Roux tests your resolve. It makes you doubt yourself because no matter how many times you make it, there is a point where you wonder if you did something wrong this time.
What I call “The phases of Roux” go as follows:
- Whisk a smooth and creamy mix of flour and a ‘high smoke point’ oil(5cups flour to 3cups oil ratio). It’s gorgeous, it looks cake batter and and moves like an interdimensional gate when you manipulate it with a high heat rated rubber spatula. This is a peaceful and calm time; tranquil and serene. It’s like meeting someone special for the first time and staying up until 5am with them drinking coffee and talking about life. Everything is wonderful for that moment but you know in the back of your mind that like anything in life; it will have it’s ups and downs.
- Pour your ambrosia into a cold pan and jostle it until it’s nice and even before cranking the heat up to full blast. This is the very beginning of your test, this is when you know it just got real. From this point on, there is no more relaxation. You need to stretch a little, drink some water and prepare to fight off hand cramps and achy feet. Whether it’s your first day at a new job or a positive pregnancy test, you feel urgency and commitment.
- Begin to stir like crazy. Start from the middle where the heating element is focused and at it’s hottest. Make sure that NOTHING sticks. Check the rivets on the inside of the pan that hold the handle on, roux likes to get stuck there and burn, you need to either keep that from happening or quarantine that sector of the pan immediately. Move the roux outward and then fold it inward again. Get used to this motion, because you are going to do it hundreds of times before the roux is done. When you see any slight haze of smoke or smell the slightest burn, immediately take it off the heat and keep stirring diligently.
- For the next 30 minutes, the roux will go through several textural transformations. This is very important. It goes from delicately smooth to thick and chunky and back. You will have to adapt the way you stir as there is a difference between folding batter and stacking concrete. Don’t EVER give up! This phase is the real test because it’s never the same and it leaves you wondering if your chunky concrete will ever be smooth again. You must have faith that at some point it will settle to a reasonable viscosity and you will have achieved a normalcy that will last a very long time.

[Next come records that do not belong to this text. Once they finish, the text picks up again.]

theorem closure_reaches (c : List Int) (vis : PySem.Set Int) (hn : 1 ≤ c.length)
    (hclosed : ∀ u ∈ vis, ∀ i : Nat, PStep c u i → ((i : Int) ∈ vis))
    (hstart : (-1 : Int) ∈ vis) : ((c.length : Int) - 1) ∈ vis := by
  suffices H : ∀ m : Nat, ∀ p : Int, p ∈ vis → -1 ≤ p → p ≤ (c.length : Int) - 1 →
      ((c.length : Int) - 1 - p).toNat ≤ m → ((c.length : Int) - 1) ∈ vis by
    exact H c.length (-1) hstart (le_refl _) (by omega) (by omega)
  intro m
  induction m with
  | zero =>
    intro p hp h1 h2 h3
    have he : p = (c.length : Int) - 1 := by omega
    exact he ▸ hp
  | succ m ih =>
    intro p hp h1 h2 h3
    by_cases he : p = (c.length : Int) - 1
    · exact he ▸ hp
    · have hplt : p < (c.length : Int) - 1 := by omega
      have hP : ∃ j : Nat, p < (j : Int) ∧ j ≤ c.length - 1 ∧ cget c j = cget c (c.length - 1) :=
        ⟨c.length - 1, by omega, le_refl _, rfl⟩
      obtain ⟨hi1, hi2, hi3⟩ := Nat.find_spec hP
      have hstep : PStep c p (Nat.find hP) := by
        refine ⟨by omega, hi1, fun j hj1 hj2 heq => ?_⟩
        exact Nat.find_min hP hj2 ⟨hj1, by omega, by rw [heq, hi3]⟩
      have hiv := hclosed p hp _ hstep
      exact ih ((Nat.find hP : Nat) : Int) hiv (by omega) (by omega) (by omega)

theorem fd_pos (cs : List Int) (i : Nat) : 1 ≤ fd cs (i + 1) := by
  rw [fd_succ]; omega

theorem fdI_neg_one (cs : List Int) : fdI cs (-1) = 0 := rfl

theorem cget_eq (cs : List Int) {k : Nat} (h : k < cs.length) : cget cs k = cs[k] := by
  unfold cget
  rw [List.getD_eq_getElem?_getD, List.getElem?_eq_getElem h]
  rfl

theorem board_keys_nodup (cs : List Int) : (pvBoard cs).keys.Nodup := by
  unfold pvBoard
  exact PySem.Dict.nodup_keys_foldl_modify_key (PySem.List.enumerate cs) (fun ic => ic.2) []
    (fun _ ic l => l ++ [ic.1]) PySem.Dict.empty (by simp)

theorem board_keys (cs : List Int) : (pvBoard cs).keys = PySem.Set.ofList cs := by
  unfold pvBoard
  rw [PySem.Dict.keys_foldl_modify_key (PySem.List.enumerate cs) (fun ic => ic.2) []
    (fun _ ic l => l ++ [ic.1]) PySem.Dict.empty]
  rw [PySem.Dict.keys_empty, PySem.Set.update_nil_left, PySem.List.map_snd_enumerate]

theorem board_getD (cs : List Int) (v : Int) : (pvBoard cs).getD v [] = occL cs v := by
  have e : pvBoard cs = ((PySem.List.enumerate cs).map (fun p => (p.2, p.1))).foldl
      (fun d p => d.modify p.1 [] (fun l => l ++ [p.2])) PySem.Dict.empty := by
    rw [List.foldl_map]
    rfl
  rw [e, PySem.Dict.getD_foldl_modify_append]
  unfold occL
  rw [List.filter_map]
  simp [List.map_map, Function.comp_def]

theorem board_items_mem (cs : List Int) {cl : Int × List Int} (h : cl ∈ (pvBoard cs).items) :
    cl.2 = occL cs cl.1 := by
  have h2 : (cl.1, cl.2) ∈ (pvBoard cs).items := by simpa using h
  have := PySem.Dict.getD_of_mem_items (pvBoard cs) h2 (board_keys_nodup cs) []
  rw [board_getD] at this
  exact this.symm

theorem occL_mem (cs : List Int) (v x : Int) :
    x ∈ occL cs v ↔ ∃ k : Nat, k < cs.length ∧ x = (k : Int) ∧ cget cs k = v := by
  unfold occL
  constructor
  · intro hx
    obtain ⟨p, hp, rfl⟩ := List.mem_map.mp hx
    obtain ⟨hpe, hpv⟩ := List.mem_filter.mp hp
    obtain ⟨k, hk, rfl⟩ := (PySem.List.mem_enumerate_iff cs 0 p).mp hpe
    refine ⟨k, hk, by simp, ?_⟩
    rw [cget_eq cs hk]
    simpa using hpv
  · rintro ⟨k, hk, rfl, hcv⟩
    apply List.mem_map.mpr
    refine ⟨((k : Int), cs[k]), List.mem_filter.mpr ⟨?_, ?_⟩, rfl⟩
    · exact (PySem.List.mem_enumerate_iff cs 0 _).mpr ⟨k, hk, by simp⟩
    · rw [cget_eq cs hk] at hcv
      simpa using hcv

theorem occL_sorted (cs : List Int) (v : Int) : (occL cs v).Pairwise (· ≤ ·) := by
  unfold occL
  rw [List.pairwise_map]
  exact (((PySem.List.pairwise_lt_enumerate cs 0)).sublist List.filter_sublist).imp le_of_lt

theorem nextIn_some_spec {lst : List Int} (hs : lst.Pairwise (· ≤ ·)) {pos x : Int}
    (h : nextIn lst pos = some x) :
    x ∈ lst ∧ pos < x ∧ ∀ y ∈ lst, pos < y → x ≤ y := by
  unfold nextIn at h
  obtain ⟨hjl, hx⟩ := List.getElem?_eq_some_iff.mp h
  obtain ⟨hle, hlow, hhigh⟩ := PySem.List.bisectRight_spec lst pos hs
  refine ⟨hx ▸ List.getElem_mem hjl, by rw [← hx]; exact hhigh _ hjl (le_refl _), ?_⟩
  intro y hy hpy
  obtain ⟨iy, hiy, rfl⟩ := List.mem_iff_getElem.mp hy
  rcases Nat.lt_or_ge iy (PySem.List.bisectRight lst pos) with hlt | hge
  · exact absurd (hlow iy hiy hlt) (by omega)
  · rw [← hx]
    rcases Nat.eq_or_lt_of_le hge with he | hlt2
    · exact le_of_eq (by congr 1)
    · exact (List.pairwise_iff_getElem.mp hs) _ iy hjl hiy hlt2

theorem nextIn_isSome {lst : List Int} (hs : lst.Pairwise (· ≤ ·)) {pos y : Int}
    (hy : y ∈ lst) (hlt : pos < y) : ∃ x, nextIn lst pos = some x := by
  obtain ⟨iy, hiy, rfl⟩ := List.mem_iff_getElem.mp hy
  have hle := (PySem.List.bisectRight_spec lst pos hs).2.1
  have hj : PySem.List.bisectRight lst pos ≤ iy := by
    by_contra hlt2
    push_neg at hlt2
    exact absurd (hle iy hiy hlt2) (by omega)
  exact ⟨lst[PySem.List.bisectRight lst pos]'(by omega),
    by unfold nextIn; rw [List.getElem?_eq_getElem (by omega)]⟩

- After you have achieved a dark brownie color, you can turn the heat off, but DO NOT stop what you have been doing. From here on, you want to use the residual heat from the stove and pan to finish the roux off. Keep working it until it feels like it has cooled off and you have cooked it to a desirable and sexy dark chocolate color. For the next part, you’ll need to pour the roux into a long baking sheet or Pyrex dish. Stick this in the freezer to halt any further cooking of the roux. Frozen roux is easier to save and the reaction of adding frozen roux to a hot liquid causes better thickening and flavor.
Every time I make roux; I fall in love with it, struggle to keep it happy, drift apart from it, break up with it and eventually reunite with it. 45 minutes seems like an entire lifetime of jubilation and tribulation.
The intense heat of the burner on high, the constant sweat and the agonizing uncertainty makes me feel alive. It reminds me that nothing goes perfectly but everything always ends up the way it’s supposed to. I don’t control the roux, for 45 minutes; the roux controls me. I don’t control anything, the best I can do is try my hardest to make something tasty, beautiful, and hope that life sees fit to allow me to finish it.